Sergio Romero
Sergio Romero

Reputation: 6597

Unit testing a time delta

I have the following method that I would like to unit test:

public void Upload(string identifier, Stream data)
{
    var startTime = SystemTime.Now;

    innerDataIntegrationInterface.Upload(identifier, data);

    var endTime = SystemTime.Now;

    TimeSpan totalUploadTime = endTime.Subtract(startTime);
    float transferRate = data.Length / (float)(totalUploadTime.Seconds + totalUploadTime.Milliseconds);

    m_log.Info(string.Format("Total uploading time for '{0}' was {1:00}.{2:000000} milliseconds transfered at {3} bytes/sec", identifier, totalUploadTime.Seconds, totalUploadTime.Milliseconds, transferRate));
}

Basically I am already injecting the SystemTime object so I can set it up in my test but I can't figure out what to do so that the startTime and endTime variables get different values so I can assert that the m_log.Info method gets called with the correct values for the totalUploadTime and transferRate variables.

Any ideas would be appreciated.

Upvotes: 1

Views: 1231

Answers (4)

Jeff Sternal
Jeff Sternal

Reputation: 48583

One way to handle this is to extract the complicated part of your code (the portion you really want to test) into another class or method and test that.

In this case, that would involve extracting the logic to calculate the transfer rate into a separate method that takes two time parameters and the amount transferred.

(aka, "Gather, Then Use" from Mock-Eliminating Patterns.)

Upvotes: 1

Paul
Paul

Reputation: 1875

If innerDataIntegrationInterface.Upload is a part of mocked interface you can mock the Upload method like:

var mock = new Mock<innerDataIntegrationInterface>();
mock.Setup(m => m.Upload(identifier, data)).Callback<object>(
    c =>
         {
          //increment SystemTime.Now
          //or call
          //Thread.Sleep(1); to sleep for microsecond
         });

The above is in c# using Moq

Upvotes: 1

Jon Skeet
Jon Skeet

Reputation: 1500465

The idea of a clock - something can get the current time - is effectively a service you're depending on.

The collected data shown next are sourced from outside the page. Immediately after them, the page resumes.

-- pv_equiv track=rewrite | github.com/broadinstitute/mas-seq-paper-data | scripts/preprint/scrna_seq_analysis/sources/isoform_utils.py | merge_alignment_blocks
-- ===== SOURCE A (Python) =====
-- from typing import NamedTuple, List, Tuple, Dict, Any
--
-- def merge_alignment_blocks(
--         raw_alignment_blocks: List[Tuple[int, int]],
--         alignment_block_min_gap: int) -> List[Tuple[int, int]]:
--     """Merges adjacent gapped alignment blocks if they are close to one another (e.g. due to insertions)."""
--     if len(raw_alignment_blocks) <= 1:
--         return raw_alignment_blocks
--     merged_blocks = []
--     prev_start = raw_alignment_blocks[0][0]
--     prev_end = raw_alignment_blocks[0][1]
--     for raw_block in raw_alignment_blocks[1:]:
--         curr_start, curr_end = raw_block
--         assert curr_start >= prev_end, "The blocks must be non-overlapping and coordinate sorted!"
--         if curr_start - prev_end < alignment_block_min_gap:
--             prev_end = curr_end
--             continue
--         else:
--             merged_blocks.append((prev_start, prev_end))
--             prev_start, prev_end = curr_start, curr_end
--     merged_blocks.append((prev_start, prev_end))
--     return merged_blocks
-- ===== SOURCE B (Python) =====
-- def merge_alignment_blocks(raw_alignment_blocks, alignment_block_min_gap):
--     """Merges adjacent gapped alignment blocks, scanning right-to-left and
--     building the result back-to-front."""
--     if len(raw_alignment_blocks) <= 1:
--         return raw_alignment_blocks
--     merged = []
--     for start, end in reversed(raw_alignment_blocks):
--         if merged:
--             nstart, nend = merged[0]
--             assert nstart >= end, "The blocks must be non-overlapping and coordinate sorted!"
--             if nstart - end < alignment_block_min_gap:
--                 merged[0] = (start, nend)
--                 continue
--         merged.insert(0, (start, end))
--     return merged
-- ===== Notes on version B (the rewrite author's own statement) =====
-- stated objective: alternative
-- what changed: A scans left-to-right keeping a pending (prev_start, prev_end) accumulator and appends a finished group at each large gap; B scans the blocks right-to-left with no pending state, prepending a new group or extending the head group's start, building the result back-to-front.
import Mathlib
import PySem

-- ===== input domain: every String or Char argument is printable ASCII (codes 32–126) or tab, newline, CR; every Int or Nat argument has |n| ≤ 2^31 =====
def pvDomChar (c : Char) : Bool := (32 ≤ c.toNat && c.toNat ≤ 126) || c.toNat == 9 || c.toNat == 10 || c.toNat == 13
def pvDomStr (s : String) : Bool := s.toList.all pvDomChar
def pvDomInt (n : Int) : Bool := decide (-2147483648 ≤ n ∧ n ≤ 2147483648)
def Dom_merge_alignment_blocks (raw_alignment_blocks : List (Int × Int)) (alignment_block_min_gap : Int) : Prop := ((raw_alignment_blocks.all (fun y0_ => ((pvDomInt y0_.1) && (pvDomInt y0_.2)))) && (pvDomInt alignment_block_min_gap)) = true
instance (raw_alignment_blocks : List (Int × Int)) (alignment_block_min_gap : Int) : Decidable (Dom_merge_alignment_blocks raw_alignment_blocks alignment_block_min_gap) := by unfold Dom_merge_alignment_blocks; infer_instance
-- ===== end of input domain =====

-- ===== PORT A =====
-- B re-traverses the list right-to-left building the output back-to-front; A keeps a pending-group accumulator left-to-right. Equivalence on Pre_ (non-overlapping, coordinate-sorted blocks; A raises AssertionError otherwise).
def merge_alignment_blocks (raw_alignment_blocks : List (Int × Int)) (alignment_block_min_gap : Int) : List (Int × Int) :=
  if raw_alignment_blocks.length ≤ 1 then raw_alignment_blocks
  else
    match raw_alignment_blocks with
    | [] => []
    | x :: rest =>
      -- merged_blocks, prev_start, prev_end threaded through the for-loop over raw_alignment_blocks[1:]
      let st := rest.foldl
        (fun (acc : List (Int × Int) × Int × Int) (raw_block : Int × Int) =>
          -- assert curr_start >= prev_end: inputs violating it are excluded by Pre_
          if raw_block.1 - acc.2.2 < alignment_block_min_gap then
            (acc.1, acc.2.1, raw_block.2)
          else
            (acc.1 ++ [(acc.2.1, acc.2.2)], raw_block.1, raw_block.2))
        ([], x.1, x.2)
      st.1 ++ [(st.2.1, st.2.2)]

-- ===== PORT B =====
-- one step of B's right-to-left loop: prepend a new group, or extend the head group's start
def mabStep (alignment_block_min_gap : Int) (b : Int × Int) (merged : List (Int × Int)) : List (Int × Int) :=
  match merged with
  | [] => [b]
  | (nstart, nend) :: rest =>
    -- assert nstart >= b.2: inputs violating it are excluded by Pre_
    if nstart - b.2 < alignment_block_min_gap then (b.1, nend) :: rest
    else b :: (nstart, nend) :: rest

-- 'for start, end in reversed(raw_alignment_blocks)' updating the front of merged = foldl over the reversed list
def merge_alignment_blocks_alt (raw_alignment_blocks : List (Int × Int)) (alignment_block_min_gap : Int) : List (Int × Int) :=
  if raw_alignment_blocks.length ≤ 1 then raw_alignment_blocks
  else raw_alignment_blocks.reverse.foldl (fun merged b => mabStep alignment_block_min_gap b merged) []

-- ===== PRECONDITION & SPEC =====
-- Pre_ excludes exactly the inputs where A raises AssertionError: some adjacent pair overlaps / is out of order.
def Pre_merge_alignment_blocks (raw_alignment_blocks : List (Int × Int)) (alignment_block_min_gap : Int) : Prop :=
  List.IsChain (fun a b => a.2 ≤ b.1) raw_alignment_blocks
instance (raw_alignment_blocks : List (Int × Int)) (alignment_block_min_gap : Int) : Decidable (Pre_merge_alignment_blocks raw_alignment_blocks alignment_block_min_gap) := by unfold Pre_merge_alignment_blocks; infer_instance

def pvWitness_merge_alignment_blocks : (List (Int × Int)) × Int := ([((0 : Int), (2 : Int)), ((3 : Int), (5 : Int)), ((9 : Int), (12 : Int))], (3 : Int))

def Spec_merge_alignment_blocks (raw_alignment_blocks : List (Int × Int)) (alignment_block_min_gap : Int) (out : List (Int × Int)) : Prop := out = merge_alignment_blocks_alt raw_alignment_blocks alignment_block_min_gap
instance (raw_alignment_blocks : List (Int × Int)) (alignment_block_min_gap : Int) (out : List (Int × Int)) : Decidable (Spec_merge_alignment_blocks raw_alignment_blocks alignment_block_min_gap out) := by unfold Spec_merge_alignment_blocks; infer_instance

-- ===== CLAIM (what is proved, stated in full; the proofs are below) =====
def Claim_equal_merge_alignment_blocks : Prop := ∀ (raw_alignment_blocks : List (Int × Int)) (alignment_block_min_gap : Int), Dom_merge_alignment_blocks raw_alignment_blocks alignment_block_min_gap → Pre_merge_alignment_blocks raw_alignment_blocks alignment_block_min_gap → Spec_merge_alignment_blocks raw_alignment_blocks alignment_block_min_gap (merge_alignment_blocks raw_alignment_blocks alignment_block_min_gap)

-- ===== LEMMAS AND PROOFS =====

-- canonical recursion both ports are reduced to: merge starting from a pending group (ps, pe)
def goMab (g ps pe : Int) (t : List (Int × Int)) : List (Int × Int) :=
  match t with
  | [] => [(ps, pe)]
  | (cs, ce) :: t' => if cs - pe < g then goMab g ps ce t' else (ps, pe) :: goMab g cs ce t'

-- A's foldl with accumulator equals merged-so-far ++ goMab
theorem mab_foldl_eq_go (g : Int) (t : List (Int × Int)) :
    ∀ (m : List (Int × Int)) (ps pe : Int),
    (let st := t.foldl
        (fun (acc : List (Int × Int) × Int × Int) (rb : Int × Int) =>
          if rb.1 - acc.2.2 < g then (acc.1, acc.2.1, rb.2)
          else (acc.1 ++ [(acc.2.1, acc.2.2)], rb.1, rb.2)) (m, ps, pe)
     st.1 ++ [(st.2.1, st.2.2)]) = m ++ goMab g ps pe t := by
  induction t with
  | nil => intro m ps pe; simp [goMab]
  | cons hd tl ih =>
    intro m ps pe
    obtain ⟨cs, ce⟩ := hd
    by_cases h : cs - pe < g <;> simp [List.foldl_cons, goMab, h, ih]

-- goMab's result always starts with a group whose start is ps, and the rest does not depend on ps
theorem goMab_start_irrel (g : Int) (t : List (Int × Int)) :
    ∀ (e s s' : Int), ∃ ne tl, goMab g s e t = (s, ne) :: tl ∧ goMab g s' e t = (s', ne) :: tl := by
  induction t with
  | nil => intro e s s'; exact ⟨e, [], rfl, rfl⟩
  | cons hd tl ih =>
    intro e s s'
    obtain ⟨cs, ce⟩ := hd
    by_cases h : cs - e < g
    · obtain ⟨ne, tl', h1, h2⟩ := ih ce s s'
      exact ⟨ne, tl', by simp [goMab, h, h1], by simp [goMab, h, h2]⟩
    · exact ⟨e, goMab g cs ce tl, by simp [goMab, h], by simp [goMab, h]⟩

-- B's foldr equals goMab
theorem mab_foldr_eq_go (g : Int) (t : List (Int × Int)) :
    ∀ (ps pe : Int), List.foldr (mabStep g) [] ((ps, pe) :: t) = goMab g ps pe t := by
  induction t with
  | nil => intro ps pe; rfl
  | cons hd tl ih =>
    intro ps pe
    obtain ⟨cs, ce⟩ := hd
    have hrec : List.foldr (mabStep g) [] ((cs, ce) :: tl) = goMab g cs ce tl := ih cs ce
    by_cases h : cs - pe < g
    · obtain ⟨ne, tl', h1, h2⟩ := goMab_start_irrel g tl ce cs ps
      simp only [List.foldr_cons] at hrec ⊢
      rw [hrec, h1, mabStep, if_pos h, goMab, if_pos h, h2]
    · simp only [List.foldr_cons] at hrec ⊢
      rw [hrec]
      obtain ⟨ne, tl', h1, _⟩ := goMab_start_irrel g tl ce cs cs
      rw [h1, mabStep, if_neg h, goMab, if_neg h, h1]

-- ===== VERDICT (by name: the statement is the Claim_ definition above) =====
theorem merge_alignment_blocks_spec : Claim_equal_merge_alignment_blocks := by
  intro xs g _ _
  unfold Spec_merge_alignment_blocks
  match xs with
  | [] => rfl
  | [x] => rfl
  | (ps, pe) :: b :: rest =>
    have hlen : ¬ ((ps, pe) :: b :: rest).length ≤ 1 := by simp
    rw [merge_alignment_blocks, merge_alignment_blocks_alt, if_neg hlen, if_neg hlen]
    dsimp only
    have hA := mab_foldl_eq_go g (b :: rest) [] ps pe
    simp only [List.nil_append] at hA
    rw [hA, List.foldl_reverse]
    exact (mab_foldr_eq_go g (b :: rest) ps pe).symm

If you depend on it explicitly via some interface (IClock) like you would any other service. You can then create a "production" implementation which delegates to System.DateTime.UtcNow or System.DateTime.Now and a fake implementation or a mock for testing.

Personally in my experience it's worth having a fake that you can set, advance etc rather than using a mock framework for this particular scenario - it's a technique I've seen and used myself quite a bit (which is why Noda Time supports it with the IClock interface and a StubClock implementation).

Upvotes: 4

skaz
skaz

Reputation: 22580

Can you make your Mock SystemTime object increment it's value in the Now Getter? That would make them different.